Warnings of attacks increase

SHARE Two U.S. soldiers killed Thursday amid Iraqi power shift

BAGHDAD, Iraq — A U.S. soldier died in a bomb blast north of Baghdad on Thursday amid warnings that attacks will likely increase with fewer than 100 days left before the coalition hands over sovereignty. A day earlier, a gunbattle with insurgents left one American soldier and three rebels dead.

A 1st Infantry Division soldier died and two were wounded when a homemade bomb exploded near Baqouba, the military said. The soldiers went to the area after Iraqi security notified them that a homemade bomb had been found. The two injured soldiers were in stable condition.

The gunbattle that killed one soldier occurred Wednesday near Taji, just north of the capital, said Brig. Gen. Mark Kimmitt, the U.S. military's deputy director of operations. A U.S. soldier was also wounded.

On Tuesday, guerrillas attacked a patrol in the town of Hamam al-Alil, 210 miles north of Baghdad, wounding a U.S. soldier, Kimmitt said. Troops returned fire and killed one attackers.

He said the military was worried by attacks on Iraqi police. On Wednesday, the police chief of southern Babil province was shot and killed. A day earlier, nine police recruits were killed in a nearby attack on their vehicle.
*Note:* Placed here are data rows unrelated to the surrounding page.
-- pv_equiv track=rewrite | github.com/KenyC/Segmentation | ForwardModel.py | auxSegment
-- ===== SOURCE A (Python) =====
-- def auxSegment(path, word):
-- 	path = path[1:]
--
-- 	segments = []
-- 	current = ""
--
-- 	for idx, state in enumerate(path):
-- 		current += word[idx]
--
-- 		if state == 0:
-- 			segments.append(current)
-- 			current = ""
--
-- 	return segments
-- ===== SOURCE B (Python) =====
-- def auxSegment(path, word):
--     # boundary positions: indices (into word) where the path state is 0
--     cuts = [i for i, s in enumerate(path[1:]) if s == 0]
--     segments = []
--     start = 0
--     for c in cuts:
--         segments.append(word[start:c + 1])
--         start = c + 1
--     return segments
-- ===== Notes on version B (the rewrite author's own statement) =====
-- stated objective: alternative
-- what changed: B first computes the list of cut positions (states equal to 0) and then builds each segment with one slice of word between consecutive cuts, instead of A's per-character accumulation of a growing string inside the enumerate loop.
import Mathlib
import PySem

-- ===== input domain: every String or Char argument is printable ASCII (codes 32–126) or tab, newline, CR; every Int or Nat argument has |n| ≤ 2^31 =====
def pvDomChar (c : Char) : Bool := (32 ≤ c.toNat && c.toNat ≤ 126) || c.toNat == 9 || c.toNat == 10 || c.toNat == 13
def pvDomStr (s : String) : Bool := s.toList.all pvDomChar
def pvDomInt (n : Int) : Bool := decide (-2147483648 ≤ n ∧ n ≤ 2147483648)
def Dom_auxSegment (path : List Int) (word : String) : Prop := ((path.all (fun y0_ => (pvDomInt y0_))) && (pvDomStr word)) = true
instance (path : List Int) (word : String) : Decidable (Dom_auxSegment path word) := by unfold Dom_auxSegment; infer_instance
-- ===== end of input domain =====

-- B rebuilds the result from cut positions and word slices instead of A's per-character string accumulation; equal return values on Pre_ (A raises IndexError outside it).

-- ===== PORT A =====
-- A's for-loop over enumerate(path[1:]) carrying (segments, current); word[idx] via pyGet? (none = IndexError, excluded by Pre_)
def auxSegmentLoopA (w : List Char) : List (Int × Int) → List String → List Char → List String
  | [], segs, _ => segs
  | (idx, state) :: rest, segs, cur =>
      let cur' := cur ++ (PySem.List.pyGet? w idx).toList
      if state = 0 then auxSegmentLoopA w rest (segs ++ [String.ofList cur']) []
      else auxSegmentLoopA w rest segs cur'

def auxSegment (path : List Int) (word : String) : List String :=
  auxSegmentLoopA word.toList (PySem.List.enumerate (PySem.List.slice path (some 1) none) 0) [] []

-- ===== PORT B =====
def auxSegment_alt (path : List Int) (word : String) : List String :=
  let cuts := (PySem.List.enumerate (PySem.List.slice path (some 1) none) 0).filterMap
      (fun p => if p.2 = 0 then some p.1 else none)
  (cuts.foldl (fun (acc : List String × Int) c =>
      (acc.1 ++ [String.ofList (PySem.List.slice word.toList (some acc.2) (some (c + 1)))], c + 1))
    ([], 0)).1

-- ===== PRECONDITION & SPEC =====
-- Pre_ excludes exactly the inputs where A raises IndexError (word shorter than len(path)-1)
def Pre_auxSegment (path : List Int) (word : String) : Prop :=
  path.length ≤ word.toList.length + 1
instance (path : List Int) (word : String) : Decidable (Pre_auxSegment path word) := by unfold Pre_auxSegment; infer_instance

def pvWitness_auxSegment : List Int × String := ([0, 1, 0], "ab")

def Spec_auxSegment (path : List Int) (word : String) (out : List String) : Prop := out = auxSegment_alt path word
instance (path : List Int) (word : String) (out : List String) : Decidable (Spec_auxSegment path word out) := by unfold Spec_auxSegment; infer_instance

-- ===== CLAIM (what is proved, stated in full; the proofs are below) =====
def Claim_equal_auxSegment : Prop := ∀ (path : List Int) (word : String), Dom_auxSegment path word → Pre_auxSegment path word → Spec_auxSegment path word (auxSegment path word)

-- ===== LEMMAS AND PROOFS =====

-- the segments B's fold produces from a list of cut positions, starting at `start`
def segsOf (w : List Char) : List Int → Int → List String
  | [], _ => []
  | c :: cs, start =>
      String.ofList (PySem.List.slice w (some start) (some (c + 1))) :: segsOf w cs (c + 1)

-- the cut positions of the path tail ts, enumerated from s
def cutsOf (ts : List Int) (s : Int) : List Int :=
  (PySem.List.enumerate ts s).filterMap (fun p => if p.2 = 0 then some p.1 else none)

lemma cutsOf_nil (s : Int) : cutsOf [] s = [] := by
  simp [cutsOf, PySem.List.enumerate_nil]

lemma cutsOf_cons (t : Int) (rest : List Int) (s : Int) :
    cutsOf (t :: rest) s = if t = 0 then s :: cutsOf rest (s + 1) else cutsOf rest (s + 1) := by
  by_cases ht : t = 0 <;> simp [cutsOf, PySem.List.enumerate_cons, ht]

lemma foldB_eq (w : List Char) (cuts : List Int) : ∀ (segs : List String) (start : Int),
    (cuts.foldl (fun (acc : List String × Int) c =>
        (acc.1 ++ [String.ofList (PySem.List.slice w (some acc.2) (some (c + 1)))], c + 1))
      (segs, start)).1
    = segs ++ segsOf w cuts start := by
  induction cuts with
  | nil => intro segs start; simp [segsOf]
  | cons c cs ih => intro segs start; simp [List.foldl, segsOf, ih]

lemma loopA_eq (w : List Char) : ∀ (ts : List Int) (k start : Nat) (segs : List String),
    start ≤ k → k + ts.length ≤ w.length →
    auxSegmentLoopA w (PySem.List.enumerate ts (k : Int)) segs ((w.drop start).take (k - start))
      = segs ++ segsOf w (cutsOf ts (k : Int)) (start : Int) := by
  intro ts
  induction ts with
  | nil =>
      intro k start segs h1 h2
      simp [PySem.List.enumerate_nil, auxSegmentLoopA, cutsOf_nil, segsOf]
  | cons t rest ih =>
      intro k start segs h1 h2
      have hk : k < w.length := by simp at h2; omega
      rw [PySem.List.enumerate_cons]
      have hcast : (k : Int) + 1 = ((k + 1 : Nat) : Int) := by push_cast; ring
      have hcur : (w.drop start).take (k - start) ++ (PySem.List.pyGet? w (k : Int)).toList
          = (w.drop start).take (k + 1 - start) := by
        rw [PySem.List.pyGet?_natCast]
        have hs : k + 1 - start = (k - start) + 1 := by omega
        rw [hs, List.take_add_one, List.getElem?_drop]
        have hidx : start + (k - start) = k := by omega
        rw [hidx]
      simp only [auxSegmentLoopA, hcur]
      have hslice : PySem.List.slice w (some (start : Int)) (some ((k : Int) + 1))
          = (w.drop start).take (k + 1 - start) := by
        rw [hcast, PySem.List.slice_natCast]
      have hrec : k + 1 + rest.length ≤ w.length := by
        simp [List.length_cons] at h2; omega
      by_cases ht : t = 0
      · subst ht
        rw [if_pos rfl]
        have hnil : ([] : List Char) = (w.drop (k + 1)).take ((k + 1) - (k + 1)) := by simp
        rw [hnil, hcast, ih (k + 1) (k + 1) _ (le_refl _) hrec]
        rw [cutsOf_cons, if_pos rfl]
        simp only [segsOf]
        rw [hslice, hcast]
        simp
      · rw [if_neg ht]
        rw [hcast, ih (k + 1) start _ (by omega) hrec]
        rw [cutsOf_cons, if_neg ht, hcast]

-- ===== VERDICT (by name: the statement is the Claim_ definition above) =====
theorem auxSegment_spec : Claim_equal_auxSegment := by
  unfold Claim_equal_auxSegment
  intro path word _ hpre
  unfold Spec_auxSegment
  simp only [auxSegment, auxSegment_alt, PySem.List.slice_from_one]
  rw [foldB_eq]
  have hlen : path.tail.length ≤ word.toList.length := by
    unfold Pre_auxSegment at hpre
    have ht : path.tail.length = path.length - 1 := List.length_tail
    omega
  have h := loopA_eq word.toList path.tail 0 0 [] (le_refl 0) (by omega)
  simpa [cutsOf] using h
"We remain concerned at what is clearly a program of intimidation and targeting of not only the Iraqi police service, but all Iraqi government officials," Kimmitt said. "A significant number of Iraqi police have been killed in the past year, somewhere in the order of 350."
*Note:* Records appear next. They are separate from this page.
-- pv_equiv track=rewrite | github.com/Amanuel94/contest_solution | Beautiful_grid.py | func
-- ===== SOURCE A (Python) =====
-- def opt(li):
--     return min(sum(li), 4 - sum(li))
--
-- def trim(grid):
--     grid = grid[1:-1]
--     i = 0
--     while i < len(grid):
--         grid[i] = grid[i][1:-1]
--         i+=1
--
--     return grid
--
-- def func(grid):
--     if len(grid) == 1:
--         return 0
--     elif len(grid) == 2:
--         grid[0].extend(grid[1])
--         return opt(grid[0])
--
--     else:
--         minimal = 0
--         n = len(grid)
--         for i in range(n-1):
--             minimal+= opt([grid[0][i], grid[i][n-1], grid[n-1][n-1-i], grid[n-1-i][0]])
--         return minimal + func(trim(grid))
-- ===== SOURCE B (Python) =====
-- def func(grid):
--     n = len(grid)
--     total = 0
--     for l in range(n // 2):
--         top, bot = l, n - 1 - l
--         for i in range(bot - top):
--             s = grid[top][top + i] + grid[top + i][bot] + grid[bot][bot - i] + grid[bot - i][top]
--             total += min(s, 4 - s)
--     return total
-- ===== Notes on version B (the rewrite author's own statement) =====
-- stated objective: faster
-- what changed: A recursively peels the outer layer and rebuilds a fresh (n-2)x(n-2) grid at every level via trim (re-slicing every row); B sums the same corner quadruples in one double loop over layer index offsets into the original grid, copying nothing.
-- outside the precondition, e.g. on func([[1, 2], [3]]): A returns -2, B raises IndexError; on func([[1, 2, 3], [4, 5, 6]]): A returns -17, B returns -8
import Mathlib
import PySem

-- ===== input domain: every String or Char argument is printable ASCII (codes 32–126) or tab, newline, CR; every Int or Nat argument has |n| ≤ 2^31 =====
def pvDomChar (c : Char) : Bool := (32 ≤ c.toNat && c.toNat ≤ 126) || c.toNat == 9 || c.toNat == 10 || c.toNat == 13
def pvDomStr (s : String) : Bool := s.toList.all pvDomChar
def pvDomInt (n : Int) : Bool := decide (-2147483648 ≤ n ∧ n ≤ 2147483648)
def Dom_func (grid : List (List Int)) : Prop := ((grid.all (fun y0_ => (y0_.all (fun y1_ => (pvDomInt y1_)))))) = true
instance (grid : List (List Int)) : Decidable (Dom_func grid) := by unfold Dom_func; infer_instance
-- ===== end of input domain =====

-- B replaces A's copy-and-recurse layer peeling (trim builds a fresh (n-2)×(n-2) grid each level)
-- by a double loop over layer offsets into the original grid; return-value equivalence only:
-- A mutates its argument (grid[0].extend on a 2-row input), B does not.

-- ===== PORT A =====
def pvOpt (li : List Int) : Int := min li.sum (4 - li.sum)

-- trim: grid = grid[1:-1]; then each row replaced by row[1:-1] (the index loop is this map)
def pvTrim (grid : List (List Int)) : List (List Int) :=
  (PySem.List.slice grid (some 1) (some (-1))).map (fun row => PySem.List.slice row (some 1) (some (-1)))

-- xs[1:-1] computed (cited by func's termination proof, hence placed above the port)
theorem pv_slice_1_neg1 {α : Type} (xs : List α) :
    PySem.List.slice xs (some 1) (some (-1)) = xs.tail.dropLast := by
  cases xs with
  | nil => rfl
  | cons a t =>
    simp [PySem.List.slice, PySem.List.clampIdx, List.dropLast_eq_take]
    split <;> omega

theorem pv_trim_length (g : List (List Int)) : (pvTrim g).length = g.length - 2 := by
  simp [pvTrim, pv_slice_1_neg1, List.length_tail]
  omega

def func (grid : List (List Int)) : Int :=
  if grid.length = 1 then 0
  else if grid.length = 2 then
    pvOpt (PySem.List.pyGetD grid 0 [] ++ PySem.List.pyGetD grid 1 [])
  else if grid.length = 0 then 0  -- Python A diverges (infinite recursion) on []; outside Pre_
  else
    let n : Int := grid.length
    let minimal :=
      (PySem.List.pyRange 0 (n - 1) 1).foldl (fun acc i =>
        acc + pvOpt [PySem.List.pyGetD (PySem.List.pyGetD grid 0 []) i 0,
                     PySem.List.pyGetD (PySem.List.pyGetD grid i []) (n - 1) 0,
                     PySem.List.pyGetD (PySem.List.pyGetD grid (n - 1) []) (n - 1 - i) 0,
                     PySem.List.pyGetD (PySem.List.pyGetD grid (n - 1 - i) []) 0 0]) 0
    minimal + func (pvTrim grid)
termination_by grid.length
decreasing_by
  rw [pv_trim_length]; omega

-- ===== PORT B =====
def func_alt (grid : List (List Int)) : Int :=
  let n : Int := grid.length
  (PySem.List.pyRange 0 (PySem.Int.floordiv n 2) 1).foldl (fun total l =>
    let top := l
    let bot := n - 1 - l
    (PySem.List.pyRange 0 (bot - top) 1).foldl (fun total i =>
      let s := PySem.List.pyGetD (PySem.List.pyGetD grid top []) (top + i) 0 +
               PySem.List.pyGetD (PySem.List.pyGetD grid (top + i) []) bot 0 +
               PySem.List.pyGetD (PySem.List.pyGetD grid bot []) (bot - i) 0 +
               PySem.List.pyGetD (PySem.List.pyGetD grid (bot - i) []) top 0
      total + min s (4 - s)) total) 0

-- ===== PRECONDITION & SPEC =====
-- Pre_ excludes the empty grid (A recurses forever there) and non-square multi-row grids:
-- on those A either raises IndexError or its value depends on ragged-row trimming/summing
-- that no specification would fix (B raises or reads the square corner positions instead).
def Pre_func (grid : List (List Int)) : Prop :=
  grid ≠ [] ∧ (grid.length = 1 ∨ ∀ row ∈ grid, row.length = grid.length)
instance (grid : List (List Int)) : Decidable (Pre_func grid) := by unfold Pre_func; infer_instance

def pvWitness_func : List (List Int) := [[1, 0, 1], [0, 1, 0], [1, 1, 0]]

def Spec_func (grid : List (List Int)) (out : Int) : Prop := out = func_alt grid
instance (grid : List (List Int)) (out : Int) : Decidable (Spec_func grid out) := by
  unfold Spec_func; infer_instance

-- ===== CLAIM (what is proved, stated in full; the proofs are below) =====
def Claim_equal_func : Prop :=
  ∀ (grid : List (List Int)), Dom_func grid → Pre_func grid → Spec_func grid (func grid)

-- ===== LEMMAS AND PROOFS =====

-- grid[r][c] as one operation
def pvG (g : List (List Int)) (r c : Int) : Int :=
  PySem.List.pyGetD (PySem.List.pyGetD g r []) c 0

-- one corner quadruple's cost, as B computes it
def pvTerm (g : List (List Int)) (top bot i : Int) : Int :=
  min (pvG g top (top + i) + pvG g (top + i) bot + pvG g bot (bot - i) + pvG g (bot - i) top)
      (4 - (pvG g top (top + i) + pvG g (top + i) bot + pvG g bot (bot - i) + pvG g (bot - i) top))

-- one layer's total in B
def pvInner (g : List (List Int)) (n l : Int) : Int :=
  ((PySem.List.pyRange 0 (n - 1 - l - l) 1).map (fun i => pvTerm g l (n - 1 - l) i)).sum

theorem pv_alt_eq (g : List (List Int)) :
    func_alt g =
      ((PySem.List.pyRange 0 (PySem.Int.floordiv (g.length : Int) 2) 1).map
        (fun l => pvInner g (g.length : Int) l)).sum := by
  simp only [func_alt, pvInner, pvTerm, pvG, PySem.List.foldl_add, zero_add]

theorem pv_A_eq (g : List (List Int)) (h : 3 ≤ g.length) :
    func g =
      ((PySem.List.pyRange 0 ((g.length : Int) - 1) 1).map
        (fun i => pvTerm g 0 ((g.length : Int) - 1) i)).sum + func (pvTrim g) := by
  rw [func.eq_def]
  rw [if_neg (by omega), if_neg (by omega), if_neg (by omega)]
  simp only [PySem.List.foldl_add, zero_add]
  congr 1
  apply congrArg
  apply List.map_congr_left
  intro i _
  simp only [pvOpt, pvTerm, pvG, List.sum_cons, List.sum_nil, zero_add, add_zero]
  congr 1 <;> ring

theorem pv_trim_pre (g : List (List Int)) (hsq : ∀ row ∈ g, row.length = g.length) :
    ∀ row ∈ pvTrim g, row.length = (pvTrim g).length := by
  intro row hrow
  rw [pv_trim_length]
  simp only [pvTrim, List.mem_map] at hrow
  obtain ⟨r, hr, rfl⟩ := hrow
  have hrg : r ∈ g := PySem.List.mem_of_mem_slice _ _ _ hr
  rw [pv_slice_1_neg1, List.length_dropLast, List.length_tail, hsq r hrg]
  omega

theorem pvG_trim (g : List (List Int)) (hsq : ∀ row ∈ g, row.length = g.length)
    (r c : Int) (hr0 : 0 ≤ r) (hr : r < (g.length : Int) - 2)
    (hc0 : 0 ≤ c) (hc : c < (g.length : Int) - 2) :
    pvG (pvTrim g) r c = pvG g (r + 1) (c + 1) := by
  have hn : 3 ≤ g.length := by omega
  have hlen : (g.tail.dropLast).length = g.length - 2 := by
    rw [List.length_dropLast, List.length_tail]; omega
  have h1 : (r + 1).toNat = r.toNat + 1 := by omega
  have h2 : (c + 1).toNat = c.toNat + 1 := by omega
  have hrg : r.toNat + 1 < g.length := by omega
  have hrowlen : (g[r.toNat + 1]'hrg).length = g.length := hsq _ (List.getElem_mem hrg)
  have hL : pvG (pvTrim g) r c = (g[r.toNat + 1]'hrg)[c.toNat + 1]'(by rw [hrowlen]; omega) := by
    unfold pvG pvTrim
    rw [pv_slice_1_neg1]
    rw [PySem.List.pyGetD_eq_getElem _ _ hr0 (by rw [List.length_map, hlen]; omega)]
    simp only [List.getElem_map]
    rw [pv_slice_1_neg1]
    rw [List.getElem_dropLast, List.getElem_tail]
    rw [PySem.List.pyGetD_eq_getElem _ _ hc0
      (by rw [List.length_dropLast, List.length_tail, hrowlen]; omega)]
    rw [List.getElem_dropLast, List.getElem_tail]
  have hR : pvG g (r + 1) (c + 1) = (g[r.toNat + 1]'hrg)[c.toNat + 1]'(by rw [hrowlen]; omega) := by
    unfold pvG
    rw [PySem.List.pyGetD_eq_getElem g _ (by omega) (by omega)]
    simp only [h1]
    rw [PySem.List.pyGetD_eq_getElem _ _ (by omega) (by rw [hrowlen]; omega)]
    simp only [h2]
  rw [hL, hR]

theorem pv_inner_shift (g : List (List Int)) (hsq : ∀ row ∈ g, row.length = g.length)
    (hn : 3 ≤ g.length) (k : Int) (hk0 : 0 ≤ k) :
    pvInner (pvTrim g) ((g.length : Int) - 2) k = pvInner g (g.length : Int) (k + 1) := by
  unfold pvInner
  have hb : (g.length : Int) - 2 - 1 - k - k = (g.length : Int) - 1 - (k + 1) - (k + 1) := by ring
  rw [hb]
  apply congrArg
  apply List.map_congr_left
  intro i hi
  rw [PySem.List.mem_pyRange_one] at hi
  unfold pvTerm
  rw [pvG_trim g hsq k (k + i) hk0 (by omega) (by omega) (by omega)]
  rw [pvG_trim g hsq (k + i) ((g.length : Int) - 2 - 1 - k) (by omega) (by omega) (by omega) (by omega)]
  rw [pvG_trim g hsq ((g.length : Int) - 2 - 1 - k) ((g.length : Int) - 2 - 1 - k - i) (by omega) (by omega) (by omega) (by omega)]
  rw [pvG_trim g hsq ((g.length : Int) - 2 - 1 - k - i) k (by omega) (by omega) hk0 (by omega)]
  have e1 : k + 1 + i = k + i + 1 := by ring
  have e2 : (g.length : Int) - 1 - (k + 1) = (g.length : Int) - 2 - 1 - k + 1 := by ring
  have e3 : (g.length : Int) - 1 - (k + 1) - i = (g.length : Int) - 2 - 1 - k - i + 1 := by ring
  rw [e1, e3, e2]

theorem pv_peel (g : List (List Int)) (hsq : ∀ row ∈ g, row.length = g.length)
    (hn : 3 ≤ g.length) :
    func_alt g = pvInner g (g.length : Int) 0 + func_alt (pvTrim g) := by
  rw [pv_alt_eq g, pv_alt_eq (pvTrim g)]
  have hm : ((pvTrim g).length : Int) = (g.length : Int) - 2 := by
    rw [pv_trim_length]; omega
  have hfd : PySem.Int.floordiv ((g.length : Int)) 2 = (g.length : Int) / 2 :=
    PySem.Int.floordiv_eq_ediv_of_pos (by omega)
  have hfd2 : PySem.Int.floordiv ((g.length : Int) - 2) 2 = (g.length : Int) / 2 - 1 := by
    rw [PySem.Int.floordiv_eq_ediv_of_pos (by omega)]; omega
  rw [PySem.List.pyRange_one_cons (by rw [hfd]; omega)]
  rw [List.map_cons, List.sum_cons]
  congr 1
  rw [hm, hfd2, hfd]
  rw [PySem.List.pyRange_one, PySem.List.pyRange_one]
  have hcnt : ((g.length : Int) / 2 - 1 - 0).toNat = ((g.length : Int) / 2 - (0 + 1)).toNat := by omega
  rw [List.map_map, List.map_map, hcnt]
  apply congrArg
  apply List.map_congr_left
  intro j _
  simp only [Function.comp_apply, zero_add]
  rw [pv_inner_shift g hsq hn j (by omega)]
  congr 1
  omega

theorem pv_shape2 (g : List (List Int)) (h : g.length = 2)
    (hsq : ∀ row ∈ g, row.length = g.length) :
    ∃ a b c d : Int, g = [[a, b], [c, d]] := by
  match g with
  | [r1, r2] =>
    have h1 : r1.length = 2 := hsq r1 (by simp) |>.trans (by simp)
    have h2 : r2.length = 2 := hsq r2 (by simp) |>.trans (by simp)
    match r1, h1, r2, h2 with
    | [a, b], _, [c, d], _ => exact ⟨a, b, c, d, rfl⟩

theorem pv_main (N : Nat) :
    ∀ g : List (List Int), g.length ≤ N → Pre_func g → func g = func_alt g := by
  induction N with
  | zero =>
    intro g hN hpre
    exact absurd (List.length_eq_zero_iff.mp (by omega)) hpre.1
  | succ N ih =>
    intro g hN ⟨hne, hsq'⟩
    by_cases h1 : g.length = 1
    · obtain ⟨r, rfl⟩ := List.length_eq_one_iff.mp h1
      rw [func.eq_def]
      norm_num [func_alt, PySem.Int.floordiv, PySem.List.pyRange,
        show Int.fdiv 1 2 = 0 from by decide]
    · have hsq : ∀ row ∈ g, row.length = g.length := hsq'.resolve_left h1
      by_cases h2 : g.length = 2
      · obtain ⟨a, b, c, d, rfl⟩ := pv_shape2 g h2 hsq
        rw [func.eq_def]
        norm_num [func_alt, pvOpt, PySem.Int.floordiv, PySem.List.pyRange,
          PySem.List.pyGetD, PySem.List.pyGet?, PySem.List.pyIdx?,
          show Int.fdiv 2 2 = 1 from by decide]
        congr 1 <;> ring
      · have h3 : 3 ≤ g.length := by
          have : g.length ≠ 0 := fun h => hne (List.length_eq_zero_iff.mp h)
          omega
        have htpre : Pre_func (pvTrim g) := by
          refine ⟨?_, Or.inr (pv_trim_pre g hsq)⟩
          intro h
          have := pv_trim_length g
          rw [h] at this
          simp at this
          omega
        have hih : func (pvTrim g) = func_alt (pvTrim g) := by
          apply ih _ _ htpre
          rw [pv_trim_length]; omega
        rw [pv_A_eq g h3, hih, pv_peel g hsq h3]
        congr 1
        unfold pvInner
        simp only [sub_zero]

-- ===== VERDICT (by name: the statement is the Claim_ definition above) =====
theorem func_spec : Claim_equal_func := by
  intro g _ hpre
  unfold Spec_func
  exact pv_main g.length g le_rfl hpre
He said that despite the attacks "on almost a daily basis," morale in the force remained high and no significant drop in recruitment or retention rates had occurred.

With fewer than 100 days until U.S.-led occupiers transfer power to Iraqis on June 30, U.S. and Iraqi officials expect Iraqi guerrillas and foreign fighters to step up attacks in an attempt to disrupt the handover process and try to demonstrate that a fledgling Iraqi government cannot control the country.

"The security issue cannot be overemphasized," Mouwaffak al-Rubaie, a Shiite Muslim member of the U.S.-appointed Governing Council.

L. Paul Bremer, the top administrator in Iraq, said Wednesday that significant steps had been taken to rebuild the country since a U.S.-led invasion toppled Saddam Hussein a year ago.

"One hundred days from now, Iraqis will be sovereign in their own land and responsible for their own future," Bremer said in an outdoor speech in the Green Zone, the heavily protected area housing the coalition headquarters in the center of Baghdad.

Bremer announced that he would set up an Iraqi Defense Ministry and a national security Cabinet later this week.

He said he was in the midst of appointing inspectors general to each of Iraq's 25 government ministries while creating a government auditing board and an anti-corruption commission. Bremer said work was under way to establish a public broadcasting service and an independent panel to regulate it.

Bremer already has appointed most Iraqi ministers, many of whom are expected to keep their jobs after the handover. He is currently sorting through the ministers' choices for deputies.

Enormous tasks remain before the handover. The biggest involves anointing an Iraqi transitional government that will take power on June 30 — but the Governing Council and U.S.-led occupation figures have yet to agree upon a scheme to name those who will govern.

"We're moving at rocket speed," al-Rubaie said. "The counting down has started."